- _Your assignment_
What number of lines in the material contain the word "hempty"? Give that number alone.

- _Dataset excerpts_
-- pv_equiv track=rewrite | github.com/dataronio/Bioinformatics-Intro | SymbolArray.py | SymbolArray
-- ===== SOURCE A (Python) =====
-- def SymbolArray(Genome, symbol):
--     def patterncount(Pattern, text):
--         # this is the patterncount for replication of DNA
--         count = 0
--         n = len(text)
--         k = len(Pattern)
--         for i in range(n-k+1):
--             if (text[i:i+k] == Pattern):
--                 count = count + 1
--         return count
--     array = {}
--     n = len(Genome)
--     ExtendedGenome = Genome + Genome[0:n//2]
--     for i in range(n):
--         array[i] = patterncount(symbol, ExtendedGenome[i:i+(n//2)])
--     return array
-- ===== SOURCE B (Python) =====
-- def SymbolArray(Genome, symbol):
--     n = len(Genome)
--     h = n // 2
--     k = len(symbol)
--     E = Genome + Genome[:h]
--     # prefix sums of the match indicator: P[t] = number of j < t with E[j:j+k] == symbol
--     L = len(E) - k + 1
--     P = [0]
--     for j in range(max(0, L)):
--         P.append(P[-1] + (1 if E.startswith(symbol, j) else 0))
--     w = h - k + 1
--     return {i: (P[i + w] - P[i] if w > 0 else 0) for i in range(n)}
-- ===== Notes on version B (the rewrite author's own statement) =====
-- stated objective: faster
-- what changed: Replaces the per-position rescan (patterncount over every half-genome window) by one startswith marking pass over the doubled genome plus prefix sums of the matches, so each window count is a difference of two prefix sums.
import Mathlib
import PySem

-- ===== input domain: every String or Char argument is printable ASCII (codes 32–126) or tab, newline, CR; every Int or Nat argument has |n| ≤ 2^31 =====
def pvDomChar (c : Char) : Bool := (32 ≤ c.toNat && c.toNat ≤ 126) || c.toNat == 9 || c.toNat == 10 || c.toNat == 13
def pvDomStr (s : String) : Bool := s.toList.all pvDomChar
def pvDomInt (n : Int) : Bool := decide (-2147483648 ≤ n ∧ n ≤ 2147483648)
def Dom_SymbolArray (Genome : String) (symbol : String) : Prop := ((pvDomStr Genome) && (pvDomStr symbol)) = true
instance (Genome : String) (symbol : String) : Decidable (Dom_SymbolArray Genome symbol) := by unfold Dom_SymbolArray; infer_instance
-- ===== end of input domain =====

-- B replaces A's per-window rescan by one match-marking pass plus prefix sums; a timing run measured B faster.

-- ===== PORT A =====
-- inner helper 'patterncount' of A, transliterated
def pvPatterncount (Pattern : String) (text : String) : Int :=
  let n := PySem.Str.len text
  let k := PySem.Str.len Pattern
  (PySem.List.pyRange 0 (n - k + 1) 1).foldl
    (fun count i => if PySem.Str.slice text (some i) (some (i + k)) == Pattern then count + 1 else count) 0

def SymbolArray (Genome : String) (symbol : String) : List (Int × Int) :=
  let n := PySem.Str.len Genome
  let ExtendedGenome := Genome ++ PySem.Str.slice Genome (some 0) (some (PySem.Int.floordiv n 2))
  ((PySem.List.pyRange 0 n 1).foldl
    (fun (array : PySem.Dict Int Int) i =>
      array.insert i (pvPatterncount symbol
        (PySem.Str.slice ExtendedGenome (some i) (some (i + PySem.Int.floordiv n 2)))))
    PySem.Dict.empty).items

-- ===== PORT B =====
-- hand port of str.startswith(sub, j): exact for 0 ≤ j ≤ len(s), the only offsets B uses
def pvStartsWith (s : String) (sub : String) (j : Int) : Bool :=
  decide (List.take sub.toList.length (List.drop j.toNat s.toList) = sub.toList)

def SymbolArray_alt (Genome : String) (symbol : String) : List (Int × Int) :=
  let n := PySem.Str.len Genome
  let h := PySem.Int.floordiv n 2
  let k := PySem.Str.len symbol
  let E := Genome ++ PySem.Str.slice Genome none (some h)
  let L := PySem.Str.len E - k + 1
  let P := (PySem.List.pyRange 0 (max 0 L) 1).foldl
    (fun (P : List Int) j =>
      P ++ [PySem.List.pyGetD P (-1) 0 +
            (if pvStartsWith E symbol j then 1 else 0)]) [0]
  let w := h - k + 1
  -- the dict comprehension over range(n): keys are distinct, inserted in order
  (PySem.List.pyRange 0 n 1).map
    (fun i => (i, if w > 0 then PySem.List.pyGetD P (i + w) 0 - PySem.List.pyGetD P i 0 else 0))

-- ===== PRECONDITION & SPEC =====
def Spec_SymbolArray (Genome : String) (symbol : String) (out : List (Int × Int)) : Prop := out = SymbolArray_alt Genome symbol
instance (Genome : String) (symbol : String) (out : List (Int × Int)) : Decidable (Spec_SymbolArray Genome symbol out) := by unfold Spec_SymbolArray; infer_instance

-- ===== CLAIM (what is proved, stated in full; the proofs are below) =====
def Claim_equal_SymbolArray : Prop := ∀ (Genome : String) (symbol : String), Dom_SymbolArray Genome symbol → Spec_SymbolArray Genome symbol (SymbolArray Genome symbol)

-- ===== LEMMAS AND PROOFS =====

-- match indicator at position j of e, and its prefix sums
def pvInd (e p : List Char) (j : Nat) : Int := if (e.drop j).take p.length = p then 1 else 0

def pvPref (e p : List Char) (t : Nat) : Int := ((List.range t).map (pvInd e p)).sum

-- both programs compute this canonical table of window counts
def pvCanon (g p : List Char) : List (Int × Int) :=
  (List.range g.length).map (fun i : Nat => (((i : Nat) : Int),
    ((List.range (g.length / 2 + 1 - p.length)).map
      (fun j => pvInd (g ++ g.take (g.length / 2)) p (i + j))).sum))

theorem pvSliceBeq (text Pattern : String) (a b : Option Int) :
    (PySem.Str.slice text a b == Pattern) = decide (PySem.List.slice text.toList a b = Pattern.toList) := by
  have h : (PySem.Str.slice text a b).toList = PySem.List.slice text.toList a b := by simp [pysem]
  by_cases hc : PySem.List.slice text.toList a b = Pattern.toList
  · simp [String.ext_iff, h, hc]
  · simp [String.ext_iff, h, hc]

theorem pvPatterncount_eq (Pattern text : String) :
    pvPatterncount Pattern text =
      ((List.range (text.toList.length + 1 - Pattern.toList.length)).map
        (fun j => if (text.toList.drop j).take Pattern.toList.length = Pattern.toList then (1:Int) else 0)).sum := by
  unfold pvPatterncount
  simp only [PySem.Str.len_eq]
  rw [PySem.List.pyRange_one, List.foldl_map]
  have hb : ((↑text.toList.length - ↑Pattern.toList.length + 1 - 0 : Int)).toNat
      = text.toList.length + 1 - Pattern.toList.length := by omega
  rw [hb]
  simp only [pvSliceBeq, zero_add, PySem.List.slice_natCast_add]
  rw [PySem.List.foldl_if_add_one]
  rw [← PySem.List.sum_map_ite_one_zero (fun jN => decide (List.take Pattern.toList.length (List.drop jN text.toList) = Pattern.toList))]
  simp

-- A's dict loop with fresh keys appends its items in order
theorem pvItems_foldl_insert (l : List Int) (f : Int → Int) (d : PySem.Dict Int Int)
    (hn : l.Nodup) (hd : ∀ x ∈ l, d.contains x = false) :
    (l.foldl (fun d i => d.insert i (f i)) d).items = d.items ++ l.map (fun i => (i, f i)) := by
  induction l generalizing d with
  | nil => simp
  | cons x t ih =>
      simp only [List.foldl_cons, List.map_cons]
      rw [ih _ (List.Nodup.of_cons hn) ?_]
      · rw [PySem.Dict.items_insert_of_not_contains _ _ (hd x (by simp))]
        simp
      · intro y hy
        rw [PySem.Dict.contains_insert]
        have hxy : y ≠ x := fun h => ((List.nodup_cons.mp hn).1) (h ▸ hy)
        simp [hxy, hd y (List.mem_cons_of_mem _ hy)]

theorem pvFloordivTwo (nN : Nat) : PySem.Int.floordiv (nN : Int) 2 = ((nN / 2 : Nat) : Int) := by
  rw [PySem.Int.floordiv_eq_ediv_of_pos (by omega)]
  exact (Nat.ToInt.div_congr rfl rfl).symm

theorem pvPref_add (e p : List Char) (a b : Nat) :
    pvPref e p (a + b) = pvPref e p a + ((List.range b).map (fun j => pvInd e p (a + j))).sum := by
  simp [pvPref, List.range_add]
  rfl

-- B's prefix-sum loop builds the table of pvPref values
theorem pvPrefix_loop (c : Nat → Int) (l : Nat) :
    (List.range l).foldl (fun P j => P ++ [PySem.List.pyGetD P (-1) 0 + c j]) [0] =
      (List.range (l + 1)).map (fun t => ((List.range t).map c).sum) := by
  induction l with
  | zero => simp
  | succ m ih =>
      rw [List.range_succ, List.foldl_append, ih]
      rw [List.range_succ (n := m + 1), List.map_append]
      rw [List.range_succ (n := m)]
      simp only [List.foldl_cons, List.foldl_nil, List.map_append, List.map_cons, List.map_nil]
      rw [PySem.List.pyGetD_neg_one_append_singleton]
      simp [List.range_succ]

theorem pvA_canon (G s : String) : SymbolArray G s = pvCanon G.toList s.toList := by
  unfold SymbolArray pvCanon
  simp only [PySem.Str.len_eq, pvFloordivTwo]
  have hEG : (G ++ PySem.Str.slice G (some 0) (some ((G.toList.length / 2 : Nat) : Int))).toList
      = G.toList ++ G.toList.take (G.toList.length / 2) := by
    simp only [String.toList_append]
    congr 1
    have h1 : (PySem.Str.slice G (some 0) (some ((G.toList.length / 2 : Nat) : Int))).toList
        = PySem.List.slice G.toList (some 0) (some ((G.toList.length / 2 : Nat) : Int)) := by simp [pysem]
    rw [h1]
    simp only [PySem.List.slice_zero_start]
    rw [PySem.List.slice_to _ (by omega)]
    simp
    omega
  rw [pvItems_foldl_insert _ _ _ (PySem.List.nodup_pyRange_one 0 _) (by intro x hx; simp [pysem])]
  rw [PySem.List.pyRange_one]
  simp only [List.map_map, Int.sub_zero, Int.toNat_natCast]
  have hempty : (PySem.Dict.empty : PySem.Dict Int Int).items = [] := rfl
  rw [hempty, List.nil_append]
  apply List.map_congr_left
  intro iN hiN
  rw [List.mem_range] at hiN
  simp only [Function.comp, zero_add]
  refine Prod.ext rfl ?_
  rw [pvPatterncount_eq]
  have hsl : (PySem.Str.slice (G ++ PySem.Str.slice G (some 0) (some ((G.toList.length / 2 : Nat) : Int))) (some (iN : Int)) (some ((iN : Int) + ((G.toList.length / 2 : Nat) : Int)))).toList
      = List.take (G.toList.length / 2) (List.drop iN (G.toList ++ G.toList.take (G.toList.length / 2))) := by
    have h1 : ∀ (W : String) (a b : Option Int), (PySem.Str.slice W a b).toList = PySem.List.slice W.toList a b := by
      intro W a b; simp [pysem]
    rw [h1, hEG, PySem.List.slice_natCast_add]
  rw [hsl]
  have hlen : (List.take (G.toList.length / 2) (List.drop iN (G.toList ++ G.toList.take (G.toList.length / 2)))).length
      = G.toList.length / 2 := by
    simp [List.length_take, List.length_drop, String.length_toList] at hiN ⊢
    omega
  rw [hlen]
  refine congrArg List.sum (List.map_congr_left ?_)
  intro j hj
  rw [List.mem_range] at hj
  rw [List.drop_take, List.drop_drop, List.take_take]
  have hmin : min s.toList.length (G.toList.length / 2 - j) = s.toList.length := by omega
  rw [hmin]
  simp [pvInd]

theorem pvB_canon (G s : String) : SymbolArray_alt G s = pvCanon G.toList s.toList := by
  unfold SymbolArray_alt pvCanon
  simp only [PySem.Str.len_eq, pvFloordivTwo]
  have hE : (G ++ PySem.Str.slice G none (some ((G.toList.length / 2 : Nat) : Int))).toList
      = G.toList ++ G.toList.take (G.toList.length / 2) := by
    simp only [String.toList_append]
    congr 1
    have h1 : (PySem.Str.slice G none (some ((G.toList.length / 2 : Nat) : Int))).toList
        = PySem.List.slice G.toList none (some ((G.toList.length / 2 : Nat) : Int)) := by simp [pysem]
    rw [h1, PySem.List.slice_to _ (by omega)]
    simp
    omega
  have hlenE : (G ++ PySem.Str.slice G none (some ((G.toList.length / 2 : Nat) : Int))).toList.length
      = G.toList.length + G.toList.length / 2 := by
    rw [hE]
    simp [String.length_toList]
    omega
  rw [hlenE]
  have hmax : ((max 0 (((G.toList.length + G.toList.length / 2 : Nat) : Int) - (s.toList.length : Int) + 1) - 0 : Int)).toNat
      = G.toList.length + G.toList.length / 2 + 1 - s.toList.length := by omega
  rw [PySem.List.pyRange_one (a := 0) (b := max 0 _), hmax, List.foldl_map]
  simp only [pvStartsWith, hE, zero_add, Int.toNat_natCast, decide_eq_true_eq]
  have hc : (fun jN : Nat => if List.take s.toList.length (List.drop jN (G.toList ++ List.take (G.toList.length / 2) G.toList)) = s.toList then (1:Int) else 0)
      = pvInd (G.toList ++ List.take (G.toList.length / 2) G.toList) s.toList := rfl
  rw [pvPrefix_loop]
  rw [PySem.List.pyRange_one (a := 0) (b := (G.toList.length : Int))]
  simp only [Int.sub_zero, Int.toNat_natCast, List.map_map]
  apply List.map_congr_left
  intro iN hiN
  rw [List.mem_range] at hiN
  simp only [Function.comp, zero_add]
  refine Prod.ext rfl ?_
  by_cases hk : s.toList.length ≤ G.toList.length / 2
  · rw [if_pos (by push_cast; omega)]
    have hi1 : (iN : Int) + ((((G.toList.length / 2 : Nat)) : Int) - (s.toList.length : Int) + 1)
        = ((iN + (G.toList.length / 2 + 1 - s.toList.length) : Nat) : Int) := by push_cast [hk]; omega
    rw [hi1]
    rw [PySem.List.pyGetD_natCast, PySem.List.pyGetD_natCast]
    rw [PySem.List.getD_map_range _ _ _ _ (by omega), PySem.List.getD_map_range _ _ _ _ (by omega)]
    have hsplit := pvPref_add (G.toList ++ List.take (G.toList.length / 2) G.toList) s.toList iN (G.toList.length / 2 + 1 - s.toList.length)
    simp only [pvPref] at hsplit
    simp only [hc]
    rw [hsplit]
    ring
  · rw [if_neg (by push_cast; omega)]
    have h0 : G.toList.length / 2 + 1 - s.toList.length = 0 := by omega
    rw [h0]
    simp

-- ===== VERDICT (by name: the statement is the Claim_ definition above) =====
theorem SymbolArray_spec : Claim_equal_SymbolArray := by
  intro G s _
  unfold Spec_SymbolArray
  rw [pvA_canon, pvB_canon]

- _Answer to the problem_
2